Гости, разом загомонив, пили, ели, смеялись. Хаидэ сидела в маленькой комнатке с зыблющимися стенами и, устав ждать и слушать, пинала сандалией подушки, до которых могла дотянуться, не вставая. Распинав все, еще посидела немного и встала, подбирая прозрачный подол. Походила вдоль цветных стен, трогая пальцем ковры и разглядывая рисунки на них. Вспомнив о глиняном ежике, качнула головой, глядя, как он ерзает в треугольнике подвески. На коврах зверей не было. Цветы, листья, причудливые орнаменты. А зверей в племени зубов Дракона — нельзя, таков обычай. И людей нельзя. Потому нянька Фития прячет свой красивый кувшин и потому украшения, что сейчас надеты на Хаидэ, лежали отдельно, и Фития ругала ее за ежика. Ловкому попадет. А ей, может быть, и нет. Ведь она теперь не просто девочка, пусть и дочь Торзы, но в стойбище на это мало кто внимания обращал, подзатыльник могли дать запросто, если работу не сделала. Теперь она — невеста знатного. Надув щеки, Хаидэ направилась к креслу, но передумала и села на ковер, зарыв ноги в подушки. Скучно… Думала, о-о! И даже боялась немного, но об этом знала только Фития. А тут… Забыли про нее. Нянька не идет. Хаидэ боролась с желанием подобраться, отодвинуть край тяжелого занавеса и посмотреть в щелочку на пирующих. Но вдруг заметят? И не страшно, просто не по-княжески как-то. Разозлилась, пнула подушку. Знала бы, что так будет, точно убежала бы в степь. Чего смотреть, все равно уж решили заранее! И — два лета ждать. Может, у нее за два лета все зубы повыпадут и морщин будет, как у няньки, резонно решила юная невеста. А никуда не денешься, грек, бери в жены, раз обещал.

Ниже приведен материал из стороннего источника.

-- pv_equiv track=rewrite | github.com/ms2ag16/Graduate-Algorithm- | Google/Match String.py | check
-- ===== SOURCE A (Python) =====
-- def check(str1, str2):
--   set1=set(str1)
--   set2=set(str2)
--   if len(set2)<len(set1):
--     return False
--   for char in set1:
--     if char not in set2:
--       return False
--   return True
-- ===== SOURCE B (Python) =====
-- def check(str1, str2):
--   remaining = set(str1)
--   for char in str2:
--     remaining.discard(char)
--     if not remaining:
--       return True
--   return len(remaining) == 0
-- ===== Notes on version B (the rewrite author's own statement) =====
-- stated objective: alternative
-- what changed: B traverses str2 while shrinking a set of still-needed characters (early exit once empty), instead of A's build-both-sets-then-membership-test loop over set(str1) with a length pre-check.
import Mathlib
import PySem

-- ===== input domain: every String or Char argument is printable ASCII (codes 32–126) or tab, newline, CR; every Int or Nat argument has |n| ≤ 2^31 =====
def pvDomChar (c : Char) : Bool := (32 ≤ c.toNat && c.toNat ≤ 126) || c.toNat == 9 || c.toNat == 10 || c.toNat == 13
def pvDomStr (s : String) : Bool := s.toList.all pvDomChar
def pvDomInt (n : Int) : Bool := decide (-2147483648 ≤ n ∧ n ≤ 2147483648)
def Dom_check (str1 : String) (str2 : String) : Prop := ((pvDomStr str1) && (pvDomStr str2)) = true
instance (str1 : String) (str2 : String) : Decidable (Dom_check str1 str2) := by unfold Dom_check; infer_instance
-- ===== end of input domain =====

-- B traverses str2 while shrinking a set of still-needed characters (early exit once
-- empty), instead of A's membership-test loop over set(str1); same cost, alternative structure.

-- ===== PORT A =====
-- the 'for char in set1: if char not in set2: return False' loop (result is order-independent)
def checkLoopA (set2 : PySem.Set Char) : List Char → Bool
  | [] => true
  | c :: rest => if PySem.Set.contains set2 c then checkLoopA set2 rest else false

def check (str1 : String) (str2 : String) : Bool :=
  let set1 := PySem.Set.ofList str1.toList
  let set2 := PySem.Set.ofList str2.toList
  if PySem.Set.len set2 < PySem.Set.len set1 then false
  else checkLoopA set2 set1

-- ===== PORT B =====
-- the 'for char in str2: remaining.discard(char); if not remaining: return True' loop
def checkLoopB (remaining : PySem.Set Char) : List Char → Bool
  | [] => decide (PySem.Set.len remaining == 0)
  | c :: rest =>
      let r := PySem.Set.discard remaining c
      if r.isEmpty then true else checkLoopB r rest

def check_alt (str1 : String) (str2 : String) : Bool :=
  checkLoopB (PySem.Set.ofList str1.toList) str2.toList

-- ===== PRECONDITION & SPEC =====
def Spec_check (str1 : String) (str2 : String) (out : Bool) : Prop := out = check_alt str1 str2
instance (str1 : String) (str2 : String) (out : Bool) : Decidable (Spec_check str1 str2 out) := by unfold Spec_check; infer_instance

-- ===== CLAIM (what is proved, stated in full; the proofs are below) =====
def Claim_equal_check : Prop := ∀ (str1 : String) (str2 : String), Dom_check str1 str2 → Spec_check str1 str2 (check str1 str2)

-- ===== LEMMAS AND PROOFS =====

-- A's inner loop decides "every element of l is in set2"
theorem checkLoopA_eq (set2 : PySem.Set Char) (l : List Char) :
    checkLoopA set2 l = decide (∀ x ∈ l, x ∈ set2) := by
  induction l with
  | nil => simp [checkLoopA]
  | cons c rest ih =>
      simp only [checkLoopA, ih, PySem.Set.contains]
      by_cases h : c ∈ set2 <;> simp [h]

-- B's loop decides "every element of remaining is in cs", provided remaining has no duplicates
theorem checkLoopB_eq (cs : List Char) (r : PySem.Set Char) (hr : r.Nodup) :
    checkLoopB r cs = decide (∀ x ∈ r, x ∈ cs) := by
  induction cs generalizing r with
  | nil =>
      cases r with
      | nil => simp [checkLoopB, PySem.Set.len]
      | cons a t =>
          simp [checkLoopB, PySem.Set.len]
          constructor
          · intro h
            omega
          · intro h
            exact absurd rfl (h a).1
  | cons c rest ih =>
      have hne : (PySem.Set.discard r c).Nodup := by
        simpa [PySem.Set.discard] using hr.filter _
      have hmem : ∀ x, x ∈ PySem.Set.discard r c ↔ x ∈ r ∧ x ≠ c := by
        intro x
        simp [PySem.Set.discard, List.mem_filter]
      simp only [checkLoopB]
      by_cases he : (PySem.Set.discard r c).isEmpty
      · -- early exit: discarding c emptied the set, so r ⊆ [c] ⊆ c :: rest
        have hnil : PySem.Set.discard r c = ([] : List Char) := List.isEmpty_iff.mp he
        have hall : ∀ x ∈ r, x = c ∨ x ∈ rest := by
          intro x hx
          by_cases hxc : x = c
          · exact Or.inl hxc
          · exact absurd ((hmem x).2 ⟨hx, hxc⟩) (by simp [hnil])
        simp only [he, if_true]
        symm
        simp only [decide_eq_true_iff, List.mem_cons]
        exact hall
      · rw [if_neg he, ih _ hne]
        congr 1
        apply propext
        constructor
        · intro h x hx
          by_cases hxc : x = c
          · simp [hxc]
          · exact List.mem_cons_of_mem _ (h x ((hmem x).2 ⟨hx, hxc⟩))
        · intro h x hx
          have := h x ((hmem x).1 hx).1
          rcases List.mem_cons.mp this with h1 | h1
          · exact absurd h1 ((hmem x).1 hx).2
          · exact h1

theorem check_eq_alt (str1 str2 : String) : check str1 str2 = check_alt str1 str2 := by
  have h1 : (PySem.Set.ofList str1.toList).Nodup := PySem.Set.nodup_ofList _
  have h2 : (PySem.Set.ofList str2.toList).Nodup := PySem.Set.nodup_ofList _
  show (if (PySem.Set.ofList str2.toList).len < (PySem.Set.ofList str1.toList).len then false
        else checkLoopA (PySem.Set.ofList str2.toList) (PySem.Set.ofList str1.toList))
      = checkLoopB (PySem.Set.ofList str1.toList) str2.toList
  rw [checkLoopB_eq _ _ h1, checkLoopA_eq]
  simp only [PySem.Set.len]
  split_ifs with hlen
  · -- |set2| < |set1| : the subset cannot hold, both sides are false
    symm
    simp only [decide_eq_false_iff_not]
    intro hsub
    have hsub2 : PySem.Set.ofList str1.toList ⊆ PySem.Set.ofList str2.toList := by
      intro x hx
      simpa [PySem.Set.mem_ofList] using hsub x hx
    exact absurd (h1.subperm hsub2).length_le (by omega)
  · -- membership in set2 agrees with membership in str2.toList
    congr 1
    apply propext
    constructor <;> intro h x hx <;> have := h x hx <;> simpa [PySem.Set.mem_ofList] using this

-- ===== VERDICT (by name: the statement is the Claim_ definition above) =====
theorem check_spec : Claim_equal_check := by
  intro str1 str2 _
  unfold Spec_check
  exact check_eq_alt str1 str2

В животе забурчало. Хаидэ испугалась. Вот, сейчас придет муж, а у нее такие песни внутри. Перекопала подушки, убедилась, что все яблоки незаметно съела. Вскочила и заходила стремительно взад-вперед, мягко ступая сандалиями. Сжимая кулаки, шептала на ходу все плохие словечки, что узнала от Пня и Ловкого. Злилась. Наконец, не выдержав, подкралась к занавесу сбоку, пальцем, тихонько, чтоб не звякнуть браслетами, отодвинула. Вспотела от напряжения, приближая глаз к узкой шевелящейся щели. Но увидела лишь кусок спины в кожаном панцире и снова прошептала неслышно злое слово. Стоит воин, как столб каменный в степи, все своей спинищей загораживает. Разочарованно отвернулась, отпуская плотную ткань. И увидела на ковре, что справа от кресла, притулилась миска. Ее, любимая, из палатки. Вон и щербинка с краю, Фития ей дала подзатыльник, когда уронила, вылизывая вкусное. А в миске — мясные шарики горкой, те, что нянька готовит, когда Хаидэ сильно к ней подольстится. Вкусные очень.